Despite that, the most interesting element is that the Chinese authorities have managed their economy better than most have thought, and to use a headline from the New York Times, China’s economy ‘has failed to fail’ in the sense that it has not had an obvious cyclical recession in decades.

If there is a strategy behind this, it looks from afar, as the state pushing activity from one economic engine to another. The Chinese property market has steadily deflated over the past six years, and the financial consequences of this have in my view not fully registered with banks and households. At the same time, through a mixture of state guidance and ruthless industrial competition, China has shifted the locus of activity to manufacturing (and the last Plenum, policy making forum, has ordained deep tech as the spearhead of the Chinese economic effort).
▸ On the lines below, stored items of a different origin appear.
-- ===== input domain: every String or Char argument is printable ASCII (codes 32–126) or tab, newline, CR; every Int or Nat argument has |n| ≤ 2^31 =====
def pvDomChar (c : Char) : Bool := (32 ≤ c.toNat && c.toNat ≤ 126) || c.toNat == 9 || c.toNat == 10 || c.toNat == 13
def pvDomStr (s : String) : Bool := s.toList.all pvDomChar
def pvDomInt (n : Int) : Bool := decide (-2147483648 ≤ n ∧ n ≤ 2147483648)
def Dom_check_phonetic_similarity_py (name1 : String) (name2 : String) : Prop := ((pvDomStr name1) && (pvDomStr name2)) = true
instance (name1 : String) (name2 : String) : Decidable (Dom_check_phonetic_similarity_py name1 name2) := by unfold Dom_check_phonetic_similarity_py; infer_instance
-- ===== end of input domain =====

-- B never builds Soundex code strings: it rejects early on the length and
-- first-letter tests, then lazily co-advances two collapsed-digit streams,
-- comparing at most three digit slots with an early exit; objective: alternative.


-- ===== PORT A =====
-- the dict literal `mapping` (insertion order of the six (group, code) pairs)
def pvMappingA : List (List Char × Char) :=
  [("BFPV".toList, '1'), ("CGJKQSXZ".toList, '2'), ("DT".toList, '3'),
   ("L".toList, '4'), ("MN".toList, '5'), ("R".toList, '6')]

-- the inner `for group, code in mapping.items(): if char in group: … ; break`
-- (soundex_code[-1] is read on a string that is always nonempty, so getLastD's
-- default '?' is never used)
def pvScanA (sc : List Char) (ch : Char) : List (List Char × Char) → List Char
  | [] => sc
  | (g, code) :: rest =>
      if ch ∈ g then (if sc.getLastD '?' ≠ code then sc ++ [code] else sc)
      else pvScanA sc ch rest

-- the nested helper `soundex` of A (strings handled as List Char;
-- name[1:] = drop 1 and (…)[:4] = take 4, exact for these nonnegative slices)
def pvSoundexA (name : String) : List Char :=
  let l := name.toList
  if l = [] then "0000".toList
  else
    let u := PySem.Chars.upper l
    let sc0 := [u.headD '?']          -- name[0] (u nonempty here)
    let sc := (u.drop 1).foldl (fun acc ch => pvScanA acc ch pvMappingA) sc0
    (sc ++ "0000".toList).take 4

def check_phonetic_similarity_py (name1 : String) (name2 : String) : Bool :=
  (pvSoundexA name1 == pvSoundexA name2)
    && decide (4 ≤ name1.toList.length) && decide (4 ≤ name2.toList.length)

-- ===== PORT B =====
-- the parallel lookup tables _LETTERS and _DIGITS
def pvLetters : List Char := "BFPVCGJKQSXZDTLMNR".toList
def pvDigitsT : List Char := "111122222222334556".toList

-- `_advance(u, i, prev)`: the `while i < len(u)` index loop, carried as the
-- remaining suffix u[i:] (returned suffix = returned index); returns
-- (digit-or-'0', rest, prev)
def pvAdvance : List Char → Char → Char × List Char × Char
  | [], prev => ('0', [], prev)
  | c :: rest, prev =>
      let k := PySem.Chars.find pvLetters [c]     -- _LETTERS.find(u[i])
      if 0 ≤ k then
        let d := pvDigitsT.getD k.toNat '?'       -- _DIGITS[k], k in range here
        if d ≠ prev then (d, rest, d) else pvAdvance rest prev
      else pvAdvance rest prev

-- the `for _ in range(3)` loop with its early `return False`
def pvCmpLoop : Nat → List Char → Char → List Char → Char → Bool
  | 0, _, _, _, _ => true
  | Nat.succ n, r1, p1, r2, p2 =>
      let a1 := pvAdvance r1 p1
      let a2 := pvAdvance r2 p2
      if a1.1 ≠ a2.1 then false else pvCmpLoop n a1.2.1 a1.2.2 a2.2.1 a2.2.2

def check_phonetic_similarity_py_alt (name1 : String) (name2 : String) : Bool :=
  let l1 := name1.toList
  let l2 := name2.toList
  if l1.length < 4 ∨ l2.length < 4 then false
  else
    let u1 := PySem.Chars.upper l1
    let u2 := PySem.Chars.upper l2
    if u1.headD '?' ≠ u2.headD '?' then false    -- u1[0] != u2[0] (both nonempty here)
    else pvCmpLoop 3 (u1.drop 1) (u1.headD '?') (u2.drop 1) (u2.headD '?')

-- ===== PRECONDITION & SPEC =====
def Spec_check_phonetic_similarity_py (name1 : String) (name2 : String) (out : Bool) : Prop := out = check_phonetic_similarity_py_alt name1 name2
instance (name1 : String) (name2 : String) (out : Bool) : Decidable (Spec_check_phonetic_similarity_py name1 name2 out) := by unfold Spec_check_phonetic_similarity_py; infer_instance

-- ===== CLAIM (what is proved, stated in full; the proofs are below) =====
def Claim_equal_check_phonetic_similarity_py : Prop := ∀ (name1 : String) (name2 : String), Dom_check_phonetic_similarity_py name1 name2 → Spec_check_phonetic_similarity_py name1 name2 (check_phonetic_similarity_py name1 name2)

-- ===== LEMMAS AND PROOFS =====

-- pure lookup that pvScanA performs before touching sc
def pvLookA (ch : Char) : List (List Char × Char) → Option Char
  | [] => none
  | (g, c) :: rest => if ch ∈ g then some c else pvLookA ch rest

-- the digits A's tail loop appends, in order
def pvDmap (l : List Char) : List Char := l.filterMap (fun c => pvLookA c pvMappingA)

lemma pvScanA_eq_look (sc : List Char) (ch : Char) (m : List (List Char × Char)) :
    pvScanA sc ch m =
      match pvLookA ch m with
      | none => sc
      | some d => if sc.getLastD '?' ≠ d then sc ++ [d] else sc := by
  induction m with
  | nil => rfl
  | cons gc rest ih =>
      obtain ⟨g, c⟩ := gc
      by_cases h : ch ∈ g <;> simp [pvScanA, pvLookA, h, ih]

-- B's find-table lookup agrees with A's group scan
lemma pvLetters_eq : pvLetters = ['B','F','P','V','C','G','J','K','Q','S','X','Z','D','T','L','M','N','R'] := by decide

lemma blook_eq (c : Char) :
    (if 0 ≤ PySem.Chars.find pvLetters [c]
     then some (pvDigitsT.getD (PySem.Chars.find pvLetters [c]).toNat '?') else none)
      = pvLookA c pvMappingA := by
  by_cases hc : c ∈ pvLetters
  · rw [pvLetters_eq] at hc; fin_cases hc <;> decide
  · have hf : PySem.Chars.find pvLetters [c] = -1 :=
      (PySem.Chars.find_eq_neg_one_iff _ _).mpr (fun hinf => hc (hinf.sublist.subset (by simp)))
    rw [hf, if_neg (by decide)]
    rw [pvLetters_eq] at hc
    simp only [List.mem_cons, List.not_mem_nil, or_false, not_or] at hc
    obtain ⟨hB, hF, hP, hV, hC, hG, hJ, hK, hQ, hS, hX, hZ, hD, hT, hL, hM, hN, hR⟩ := hc
    simp only [pvLookA, pvMappingA]
    have t : ∀ (g : List Char) (d : Char) (o : Option Char), c ∉ g →
        (if c ∈ g then some d else o) = o := by
      intro g d o hg; rw [if_neg hg]
    rw [t _ _ _ (by simp [hB, hF, hP, hV]), t _ _ _ (by simp [hC, hG, hJ, hK, hQ, hS, hX, hZ]),
        t _ _ _ (by simp [hD, hT]), t _ _ _ (by simp [hL]), t _ _ _ (by simp [hM, hN]),
        t _ _ _ (by simp [hR])]

-- the tail a dedup-append loop adds after a last-emitted char
def pvRun : Char → List Char → List Char
  | _, [] => []
  | l, d :: ds => if d = l then pvRun l ds else d :: pvRun d ds

lemma foldA_eq_run (cs : List Char) :
    ∀ sc : List Char, sc ≠ [] →
      cs.foldl (fun acc ch => pvScanA acc ch pvMappingA) sc =
        sc ++ pvRun (sc.getLastD '?') (pvDmap cs) := by
  induction cs with
  | nil => intro sc _; simp [pvRun, pvDmap]
  | cons c cs ih =>
      intro sc hsc
      rw [List.foldl_cons, pvScanA_eq_look]
      show _ = sc ++ pvRun _ (pvDmap (c :: cs))
      unfold pvDmap
      rw [List.filterMap_cons]
      cases hdc : pvLookA c pvMappingA with
      | none => simpa [pvDmap] using ih sc hsc
      | some d =>
          dsimp only
          by_cases hlast : sc.getLastD '?' ≠ d
          · have hne : sc ++ [d] ≠ [] := by simp
            have hl : (sc ++ [d]).getLastD '?' = d := by simp
            rw [if_pos hlast, ih (sc ++ [d]) hne, hl, pvRun, if_neg (by
              intro hdl; exact hlast hdl.symm)]
            simp [pvDmap]
          · rw [not_not] at hlast
            rw [if_neg (not_not_intro hlast), ih sc hsc, pvRun, if_pos hlast.symm]
            simp [pvDmap]

-- one step of B's _advance = head/tail of the collapsed-digit stream
lemma adv_spec (rest : List Char) (prev : Char) :
    (pvAdvance rest prev).1 = (pvRun prev (pvDmap rest)).headD '0'
      ∧ pvRun (pvAdvance rest prev).2.2 (pvDmap (pvAdvance rest prev).2.1)
          = (pvRun prev (pvDmap rest)).tail := by
  induction rest generalizing prev with
  | nil => simp [pvAdvance, pvDmap, pvRun]
  | cons c rest ih =>
      have hb := blook_eq c
      cases hlook : pvLookA c pvMappingA with
      | none =>
          rw [hlook] at hb
          by_cases hk : (0:Int) ≤ PySem.Chars.find pvLetters [c]
          · rw [if_pos hk] at hb; exact absurd hb (by simp)
          · have hm : pvDmap (c :: rest) = pvDmap rest := by
              simp [pvDmap, hlook]
            rw [pvAdvance, if_neg hk, hm]; exact ih prev
      | some d =>
          rw [hlook] at hb
          by_cases hk : (0:Int) ≤ PySem.Chars.find pvLetters [c]
          · rw [if_pos hk] at hb
            have hd : pvDigitsT.getD (PySem.Chars.find pvLetters [c]).toNat '?' = d :=
              Option.some.inj hb
            have hm : pvDmap (c :: rest) = d :: pvDmap rest := by
              simp [pvDmap, hlook]
            rw [pvAdvance, if_pos hk, hm]
            dsimp only
            rw [hd]
            by_cases hdp : d = prev
            · rw [if_neg (not_not_intro hdp), pvRun, if_pos hdp]
              exact ih prev
            · rw [if_pos hdp, pvRun, if_neg hdp]
              exact ⟨rfl, rfl⟩
          · rw [if_neg hk] at hb; exact absurd hb (by simp)

-- (l ++ replicate m '0').take n depends only on the first n pad chars
lemma take_app_rep (n : Nat) : ∀ (m : Nat) (l : List Char), n ≤ m →
    (l ++ List.replicate m '0').take n = (l ++ List.replicate n '0').take n := by
  induction n with
  | zero => intro m l _; simp
  | succ n ih =>
      intro m l hm
      cases l with
      | nil =>
          simp only [List.nil_append, List.take_replicate]
          congr 1
          omega
      | cons x xs =>
          simp only [List.cons_append, List.take_succ_cons]
          rw [ih m xs (le_trans (Nat.le_succ n) hm),
              ih (n+1) xs (Nat.le_succ n)]

-- padded 4-char truncation, one slot at a time
def pvPadTake (n : Nat) (l : List Char) : List Char := (l ++ List.replicate n '0').take n

lemma padTake_succ (n : Nat) (l : List Char) :
    pvPadTake (n+1) l = l.headD '0' :: pvPadTake n l.tail := by
  cases l with
  | nil => simp [pvPadTake, List.take_replicate, List.replicate_succ]
  | cons x xs =>
      simp only [pvPadTake, List.cons_append, List.take_succ_cons, List.headD_cons,
        List.tail_cons]
      rw [take_app_rep n (n+1) xs (Nat.le_succ n)]
theorem pv_even_land (j : Nat) : (2*j+2) &&& (2*j+1) = 2*((j+1) &&& j) := by
  apply Nat.eq_of_testBit_eq
  intro i
  cases i with
  | zero =>
    have e1 : (2*j+2) % 2 = 0 := by omega
    have e2 : (2*((j+1) &&& j)) % 2 = 0 := by omega
    simp [Nat.testBit_zero, e1, e2]
  | succ i =>
    have h1 : (2*j+2)/2 = j+1 := by omega
    have h2 : (2*j+1)/2 = j := by omega
    have h3 : (2*((j+1) &&& j))/2 = (j+1) &&& j := by omega
    rw [Nat.testBit_land]
    simp only [Nat.testBit_succ]
    rw [h1, h2, h3, Nat.testBit_land]

theorem pv_land_pred_lt (n : Nat) (h : n ≠ 0) : n &&& (n-1) < n := by
  induction n using Nat.strong_induction_on with
  | _ n ih =>
    obtain h2 | h2 : n % 2 = 1 ∨ n % 2 = 0 := by omega
    · have hn : n = 2*(n/2)+1 := by omega
      rw [hn, show 2*(n/2)+1-1 = 2*(n/2) by omega, pv_odd_land]
      omega
    · obtain ⟨j, hj⟩ : ∃ j, n/2 = j+1 := ⟨n/2-1, by omega⟩
      have hn : n = 2*j+2 := by omega
      rw [hn, show 2*j+2-1 = 2*j+1 by omega, pv_even_land]
      have := ih (j+1) (by omega) (by omega)
      rw [show j+1-1 = j by omega] at this
      omega

-- literal transliteration of B: mask to 16 bits, then loop over set bits lowest-first.
-- 'v & -v' (lowest set bit of a positive int) is computed as v ^^^ (v &&& (v-1)), and
-- 'b.bit_length() - 1' of that power of two as Nat.log2 b; both exact for v > 0.
def pvLoopB (message_map : List (Int × String)) (v : Nat) : List String :=
  if h : v = 0 then []
  else
    let b := v ^^^ (v &&& (v - 1))        -- b = v & -v
    let idx := Nat.log2 b                 -- idx = b.bit_length() - 1
    ((PySem.Dict.mk message_map).getD (idx : Int)
        ("Reserved bit " ++ PySem.Int.toStr (idx : Int)))   -- message_map.get(idx, f"Reserved bit {idx}")
      :: pvLoopB message_map (v &&& (v - 1))                -- v ^= b, continue
  termination_by v
  decreasing_by exact pv_land_pred_lt v h

def parse_bitfield_messages_alt (value : Option Int) (message_map : List (Int × String)) : String :=
  match value with
  | none => "OK"
  | some x =>
    if x = 0 then "OK"
    else
      let v := PySem.Int.band x 65535       -- v = value & 0xFFFF
      let parts := pvLoopB message_map v.toNat   -- v ≥ 0 after the mask, so the Nat loop is exact
      if parts = [] then "Unknown State"
      else PySem.Str.join ", " parts

-- ===== PRECONDITION & SPEC =====
def Spec_parse_bitfield_messages (value : Option Int) (message_map : List (Int × String)) (out : String) : Prop := out = parse_bitfield_messages_alt value message_map
instance (value : Option Int) (message_map : List (Int × String)) (out : String) : Decidable (Spec_parse_bitfield_messages value message_map out) := by unfold Spec_parse_bitfield_messages; infer_instance

-- ===== CLAIM (what is proved, stated in full; the proofs are below) =====
def Claim_equal_parse_bitfield_messages : Prop := ∀ (value : Option Int) (message_map : List (Int × String)), Dom_parse_bitfield_messages value message_map → Spec_parse_bitfield_messages value message_map (parse_bitfield_messages value message_map)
One consequence has been the creation of over-capacity, but in goods of sufficient quality and low production cost, that they displace European markets. Last week, exports of Chinese cars to Europe have just topped a monthly tally of 1 million, while European manufacturers (even Porsche) are struggling in China. The result is a crisis of confidence in German manufacturing, and a policy debate on how to curb the flow of Chinese exports into Europe.

In the past year, China has pursued an ‘involution’ policy, of reducing spare capacity across a range of industries, but this does not yet appear to have borne fruit and raises the risk that there is still a lot of operational leverage in the economy. Two other risks loom. One consequence of the funding of real estate and manufacturing through the banking sector is that in terms of assets, China’s banks are amongst the largest in the world, a systematic risk in the event of a downturn, and its public (including local and regional authority) debt, is dangerously high.

With trading partners, such as Germany, beginning to react to China’s export boom, the policy options for Beijing are increasingly limited as they try to maintain economic momentum. Another bad GDP print and investors will start to fear the worst.